Segment Start: Supplied information

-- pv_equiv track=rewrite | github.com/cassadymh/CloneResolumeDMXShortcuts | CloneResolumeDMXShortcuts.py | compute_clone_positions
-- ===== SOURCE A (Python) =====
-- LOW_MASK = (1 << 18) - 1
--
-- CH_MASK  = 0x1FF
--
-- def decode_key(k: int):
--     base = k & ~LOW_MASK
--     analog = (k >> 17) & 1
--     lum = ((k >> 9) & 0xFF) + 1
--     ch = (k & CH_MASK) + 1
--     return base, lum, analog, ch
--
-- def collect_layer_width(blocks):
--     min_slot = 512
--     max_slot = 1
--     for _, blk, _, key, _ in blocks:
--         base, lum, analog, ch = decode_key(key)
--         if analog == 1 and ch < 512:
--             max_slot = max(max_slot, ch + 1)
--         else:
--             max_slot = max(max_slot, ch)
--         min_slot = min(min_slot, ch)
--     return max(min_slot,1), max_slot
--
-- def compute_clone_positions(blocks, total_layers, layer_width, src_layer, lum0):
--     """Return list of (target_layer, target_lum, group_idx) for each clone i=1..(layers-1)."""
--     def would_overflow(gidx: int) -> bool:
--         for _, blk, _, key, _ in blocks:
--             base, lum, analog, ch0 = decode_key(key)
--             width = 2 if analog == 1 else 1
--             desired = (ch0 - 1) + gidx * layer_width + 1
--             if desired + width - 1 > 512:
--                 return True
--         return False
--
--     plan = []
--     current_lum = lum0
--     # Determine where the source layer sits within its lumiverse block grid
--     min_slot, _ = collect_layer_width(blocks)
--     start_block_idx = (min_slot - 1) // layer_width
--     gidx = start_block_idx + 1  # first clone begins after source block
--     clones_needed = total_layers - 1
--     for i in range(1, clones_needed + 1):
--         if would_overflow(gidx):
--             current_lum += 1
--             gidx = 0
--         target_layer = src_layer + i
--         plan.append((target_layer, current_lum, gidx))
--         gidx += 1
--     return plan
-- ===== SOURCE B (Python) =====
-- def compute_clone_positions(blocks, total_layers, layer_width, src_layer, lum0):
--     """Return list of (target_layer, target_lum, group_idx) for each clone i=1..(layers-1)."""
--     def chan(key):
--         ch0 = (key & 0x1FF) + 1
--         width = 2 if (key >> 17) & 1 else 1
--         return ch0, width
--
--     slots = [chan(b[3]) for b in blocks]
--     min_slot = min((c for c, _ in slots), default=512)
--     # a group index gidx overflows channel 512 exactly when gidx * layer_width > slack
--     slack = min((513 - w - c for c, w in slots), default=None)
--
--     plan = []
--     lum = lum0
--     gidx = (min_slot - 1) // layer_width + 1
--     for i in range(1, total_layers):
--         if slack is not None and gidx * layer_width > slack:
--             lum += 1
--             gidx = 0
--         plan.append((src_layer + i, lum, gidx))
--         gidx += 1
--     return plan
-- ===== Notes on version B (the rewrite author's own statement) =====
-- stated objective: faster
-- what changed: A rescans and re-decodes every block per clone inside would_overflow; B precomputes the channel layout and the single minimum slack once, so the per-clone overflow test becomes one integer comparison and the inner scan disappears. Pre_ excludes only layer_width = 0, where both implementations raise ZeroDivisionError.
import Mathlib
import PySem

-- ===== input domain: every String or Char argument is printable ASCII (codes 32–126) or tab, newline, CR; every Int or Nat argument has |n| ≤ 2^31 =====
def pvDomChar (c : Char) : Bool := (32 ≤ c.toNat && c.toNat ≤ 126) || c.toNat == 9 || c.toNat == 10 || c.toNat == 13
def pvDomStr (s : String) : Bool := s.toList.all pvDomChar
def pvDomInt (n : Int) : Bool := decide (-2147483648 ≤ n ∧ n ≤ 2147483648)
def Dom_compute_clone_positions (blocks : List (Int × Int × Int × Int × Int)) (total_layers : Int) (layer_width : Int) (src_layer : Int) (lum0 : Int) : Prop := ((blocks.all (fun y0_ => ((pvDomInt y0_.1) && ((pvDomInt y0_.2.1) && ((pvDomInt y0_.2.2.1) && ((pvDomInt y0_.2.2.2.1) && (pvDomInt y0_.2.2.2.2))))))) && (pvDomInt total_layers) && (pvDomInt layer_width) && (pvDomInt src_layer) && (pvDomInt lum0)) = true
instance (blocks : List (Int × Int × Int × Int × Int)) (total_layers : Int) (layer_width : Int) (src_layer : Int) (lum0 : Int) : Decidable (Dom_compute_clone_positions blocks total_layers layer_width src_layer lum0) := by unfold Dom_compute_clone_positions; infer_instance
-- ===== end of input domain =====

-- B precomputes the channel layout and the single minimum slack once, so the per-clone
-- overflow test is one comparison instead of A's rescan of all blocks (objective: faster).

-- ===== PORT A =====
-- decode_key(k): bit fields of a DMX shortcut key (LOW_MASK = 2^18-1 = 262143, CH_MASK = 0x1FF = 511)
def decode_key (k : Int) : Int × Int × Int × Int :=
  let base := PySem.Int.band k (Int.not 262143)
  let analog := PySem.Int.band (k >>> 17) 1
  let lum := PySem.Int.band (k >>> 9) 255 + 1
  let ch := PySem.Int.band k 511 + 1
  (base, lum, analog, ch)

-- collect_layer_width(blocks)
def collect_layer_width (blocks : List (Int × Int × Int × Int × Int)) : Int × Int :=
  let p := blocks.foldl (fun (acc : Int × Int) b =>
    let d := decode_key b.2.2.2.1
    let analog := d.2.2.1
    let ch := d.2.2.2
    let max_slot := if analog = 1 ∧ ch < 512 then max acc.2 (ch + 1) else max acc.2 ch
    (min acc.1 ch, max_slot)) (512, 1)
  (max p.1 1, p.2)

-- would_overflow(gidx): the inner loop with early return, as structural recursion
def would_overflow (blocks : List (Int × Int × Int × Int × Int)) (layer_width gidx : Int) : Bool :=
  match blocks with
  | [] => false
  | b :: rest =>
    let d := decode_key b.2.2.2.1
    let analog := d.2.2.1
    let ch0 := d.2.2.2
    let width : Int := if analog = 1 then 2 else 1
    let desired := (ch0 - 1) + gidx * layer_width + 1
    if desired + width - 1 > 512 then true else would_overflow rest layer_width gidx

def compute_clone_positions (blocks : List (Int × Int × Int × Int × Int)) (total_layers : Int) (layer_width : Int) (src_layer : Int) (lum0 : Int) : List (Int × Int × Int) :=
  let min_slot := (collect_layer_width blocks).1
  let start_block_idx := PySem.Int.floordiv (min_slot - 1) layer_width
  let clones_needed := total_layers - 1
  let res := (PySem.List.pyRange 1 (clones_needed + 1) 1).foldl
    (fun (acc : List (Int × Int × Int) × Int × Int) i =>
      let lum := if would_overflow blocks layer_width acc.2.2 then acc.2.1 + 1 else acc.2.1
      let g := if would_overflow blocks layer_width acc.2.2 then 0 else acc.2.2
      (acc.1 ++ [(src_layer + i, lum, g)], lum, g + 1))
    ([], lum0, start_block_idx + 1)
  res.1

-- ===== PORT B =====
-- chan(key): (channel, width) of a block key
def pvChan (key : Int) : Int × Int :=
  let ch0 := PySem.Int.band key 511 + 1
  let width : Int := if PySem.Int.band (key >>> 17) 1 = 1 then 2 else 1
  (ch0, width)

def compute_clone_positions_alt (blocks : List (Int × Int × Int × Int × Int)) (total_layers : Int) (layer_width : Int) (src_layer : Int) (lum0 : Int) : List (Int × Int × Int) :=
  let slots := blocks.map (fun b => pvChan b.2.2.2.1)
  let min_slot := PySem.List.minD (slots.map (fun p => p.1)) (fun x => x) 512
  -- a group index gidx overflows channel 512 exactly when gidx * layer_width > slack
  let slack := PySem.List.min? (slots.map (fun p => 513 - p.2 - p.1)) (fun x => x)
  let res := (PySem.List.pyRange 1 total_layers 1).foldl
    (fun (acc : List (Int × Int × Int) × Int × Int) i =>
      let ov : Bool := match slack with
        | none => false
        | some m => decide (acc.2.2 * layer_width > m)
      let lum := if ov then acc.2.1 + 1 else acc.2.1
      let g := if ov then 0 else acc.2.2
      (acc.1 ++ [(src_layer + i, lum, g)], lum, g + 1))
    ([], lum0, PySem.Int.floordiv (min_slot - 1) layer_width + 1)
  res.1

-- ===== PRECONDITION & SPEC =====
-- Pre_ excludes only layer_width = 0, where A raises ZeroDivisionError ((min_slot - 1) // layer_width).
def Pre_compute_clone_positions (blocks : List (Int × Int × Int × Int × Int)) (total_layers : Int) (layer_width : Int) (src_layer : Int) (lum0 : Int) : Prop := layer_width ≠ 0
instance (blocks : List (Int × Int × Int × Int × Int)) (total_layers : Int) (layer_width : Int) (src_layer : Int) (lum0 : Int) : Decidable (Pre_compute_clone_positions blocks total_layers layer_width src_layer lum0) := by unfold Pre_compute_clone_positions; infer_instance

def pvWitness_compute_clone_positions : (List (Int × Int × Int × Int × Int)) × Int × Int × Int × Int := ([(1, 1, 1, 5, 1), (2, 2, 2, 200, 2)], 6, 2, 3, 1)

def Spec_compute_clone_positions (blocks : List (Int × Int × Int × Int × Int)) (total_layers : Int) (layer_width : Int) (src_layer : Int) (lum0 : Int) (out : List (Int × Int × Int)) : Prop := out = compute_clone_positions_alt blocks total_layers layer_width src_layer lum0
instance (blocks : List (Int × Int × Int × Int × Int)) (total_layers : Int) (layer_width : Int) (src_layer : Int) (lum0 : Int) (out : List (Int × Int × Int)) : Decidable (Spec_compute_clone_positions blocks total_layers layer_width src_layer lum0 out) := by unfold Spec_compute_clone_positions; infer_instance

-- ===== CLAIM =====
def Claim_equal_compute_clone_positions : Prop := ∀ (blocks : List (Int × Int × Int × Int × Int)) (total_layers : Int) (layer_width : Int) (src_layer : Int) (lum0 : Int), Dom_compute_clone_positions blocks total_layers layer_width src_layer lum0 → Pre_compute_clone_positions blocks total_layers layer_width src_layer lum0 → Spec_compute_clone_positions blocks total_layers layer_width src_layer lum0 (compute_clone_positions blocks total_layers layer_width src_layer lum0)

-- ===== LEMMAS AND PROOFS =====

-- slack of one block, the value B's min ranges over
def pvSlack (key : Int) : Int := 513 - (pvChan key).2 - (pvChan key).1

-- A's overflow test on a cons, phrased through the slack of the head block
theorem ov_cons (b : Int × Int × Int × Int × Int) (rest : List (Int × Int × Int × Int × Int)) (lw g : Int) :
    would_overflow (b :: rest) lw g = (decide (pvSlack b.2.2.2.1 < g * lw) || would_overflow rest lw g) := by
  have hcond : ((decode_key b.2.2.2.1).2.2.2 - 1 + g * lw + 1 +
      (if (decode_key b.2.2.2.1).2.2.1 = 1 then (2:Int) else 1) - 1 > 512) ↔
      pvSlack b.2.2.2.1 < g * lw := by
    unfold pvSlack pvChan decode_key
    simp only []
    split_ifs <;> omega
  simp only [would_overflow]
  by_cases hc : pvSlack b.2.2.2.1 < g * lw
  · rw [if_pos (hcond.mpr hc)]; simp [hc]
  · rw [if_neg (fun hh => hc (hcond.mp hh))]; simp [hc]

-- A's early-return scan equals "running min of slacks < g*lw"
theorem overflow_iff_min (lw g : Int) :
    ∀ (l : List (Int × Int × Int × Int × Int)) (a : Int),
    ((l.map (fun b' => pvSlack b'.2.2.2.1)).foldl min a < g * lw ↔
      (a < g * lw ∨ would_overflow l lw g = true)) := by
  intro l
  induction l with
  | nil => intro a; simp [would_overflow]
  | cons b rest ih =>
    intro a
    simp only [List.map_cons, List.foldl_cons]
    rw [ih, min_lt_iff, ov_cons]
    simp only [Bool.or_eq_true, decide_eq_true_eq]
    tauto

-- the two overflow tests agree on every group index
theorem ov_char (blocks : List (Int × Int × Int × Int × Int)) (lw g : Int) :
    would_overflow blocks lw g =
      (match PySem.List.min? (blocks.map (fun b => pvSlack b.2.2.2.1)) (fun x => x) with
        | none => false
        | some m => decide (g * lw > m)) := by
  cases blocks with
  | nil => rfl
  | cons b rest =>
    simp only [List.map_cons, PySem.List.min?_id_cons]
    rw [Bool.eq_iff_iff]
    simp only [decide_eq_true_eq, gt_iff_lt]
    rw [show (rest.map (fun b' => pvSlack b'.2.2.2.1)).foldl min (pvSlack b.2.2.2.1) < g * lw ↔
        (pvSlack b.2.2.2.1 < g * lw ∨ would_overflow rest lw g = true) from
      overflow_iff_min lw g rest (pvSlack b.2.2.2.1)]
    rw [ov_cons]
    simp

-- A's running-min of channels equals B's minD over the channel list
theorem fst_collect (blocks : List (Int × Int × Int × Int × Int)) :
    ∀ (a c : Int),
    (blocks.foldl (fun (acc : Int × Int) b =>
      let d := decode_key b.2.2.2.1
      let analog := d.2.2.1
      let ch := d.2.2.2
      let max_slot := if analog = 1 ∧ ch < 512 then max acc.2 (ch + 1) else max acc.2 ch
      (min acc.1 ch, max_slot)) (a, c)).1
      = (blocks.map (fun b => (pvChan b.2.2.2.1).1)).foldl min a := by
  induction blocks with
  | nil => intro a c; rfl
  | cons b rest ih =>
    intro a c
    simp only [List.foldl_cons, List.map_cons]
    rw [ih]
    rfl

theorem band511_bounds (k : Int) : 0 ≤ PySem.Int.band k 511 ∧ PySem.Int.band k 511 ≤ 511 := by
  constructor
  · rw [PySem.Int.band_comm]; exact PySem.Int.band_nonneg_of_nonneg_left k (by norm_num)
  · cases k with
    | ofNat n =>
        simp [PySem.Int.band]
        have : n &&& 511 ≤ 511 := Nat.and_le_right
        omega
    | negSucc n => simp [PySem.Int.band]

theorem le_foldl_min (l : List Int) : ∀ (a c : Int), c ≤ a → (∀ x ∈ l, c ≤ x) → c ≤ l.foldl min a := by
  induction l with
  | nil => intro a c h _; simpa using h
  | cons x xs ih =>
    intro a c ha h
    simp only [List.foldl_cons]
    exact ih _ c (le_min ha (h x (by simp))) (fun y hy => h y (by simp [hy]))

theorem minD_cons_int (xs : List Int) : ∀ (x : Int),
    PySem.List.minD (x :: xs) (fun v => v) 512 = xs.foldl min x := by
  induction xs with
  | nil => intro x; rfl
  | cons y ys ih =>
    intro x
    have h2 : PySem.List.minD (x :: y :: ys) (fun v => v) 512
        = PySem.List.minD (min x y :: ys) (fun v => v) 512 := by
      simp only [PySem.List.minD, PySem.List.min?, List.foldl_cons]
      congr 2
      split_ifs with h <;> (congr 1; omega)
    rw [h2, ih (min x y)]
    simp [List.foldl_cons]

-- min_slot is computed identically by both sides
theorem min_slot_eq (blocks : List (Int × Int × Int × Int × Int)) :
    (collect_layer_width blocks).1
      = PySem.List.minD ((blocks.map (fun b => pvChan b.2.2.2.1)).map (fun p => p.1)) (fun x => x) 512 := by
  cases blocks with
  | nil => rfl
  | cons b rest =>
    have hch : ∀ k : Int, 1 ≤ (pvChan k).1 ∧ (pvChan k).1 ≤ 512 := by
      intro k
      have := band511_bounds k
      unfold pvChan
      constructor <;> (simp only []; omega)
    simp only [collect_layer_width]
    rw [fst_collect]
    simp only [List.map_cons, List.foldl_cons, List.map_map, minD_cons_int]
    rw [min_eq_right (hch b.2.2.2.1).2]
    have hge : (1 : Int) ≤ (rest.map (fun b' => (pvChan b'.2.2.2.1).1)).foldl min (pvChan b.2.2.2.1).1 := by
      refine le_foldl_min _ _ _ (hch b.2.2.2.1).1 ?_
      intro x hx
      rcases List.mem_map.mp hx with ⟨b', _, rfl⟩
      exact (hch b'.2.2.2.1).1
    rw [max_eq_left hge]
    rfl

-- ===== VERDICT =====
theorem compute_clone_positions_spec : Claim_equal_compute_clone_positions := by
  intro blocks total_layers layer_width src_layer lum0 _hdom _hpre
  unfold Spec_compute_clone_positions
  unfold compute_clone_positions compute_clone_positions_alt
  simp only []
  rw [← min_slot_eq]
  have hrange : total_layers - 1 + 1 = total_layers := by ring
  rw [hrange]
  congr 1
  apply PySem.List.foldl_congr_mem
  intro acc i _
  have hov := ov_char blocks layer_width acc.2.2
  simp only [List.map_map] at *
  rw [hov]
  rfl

Segment End: Supplied information

#### [Task directions]
Your answer should consist of each line of the data above in which the word "pyRange" occurs.

#### [Worked solution]
  let res := (PySem.List.pyRange 1 (clones_needed + 1) 1).foldl
  let res := (PySem.List.pyRange 1 total_layers 1).foldl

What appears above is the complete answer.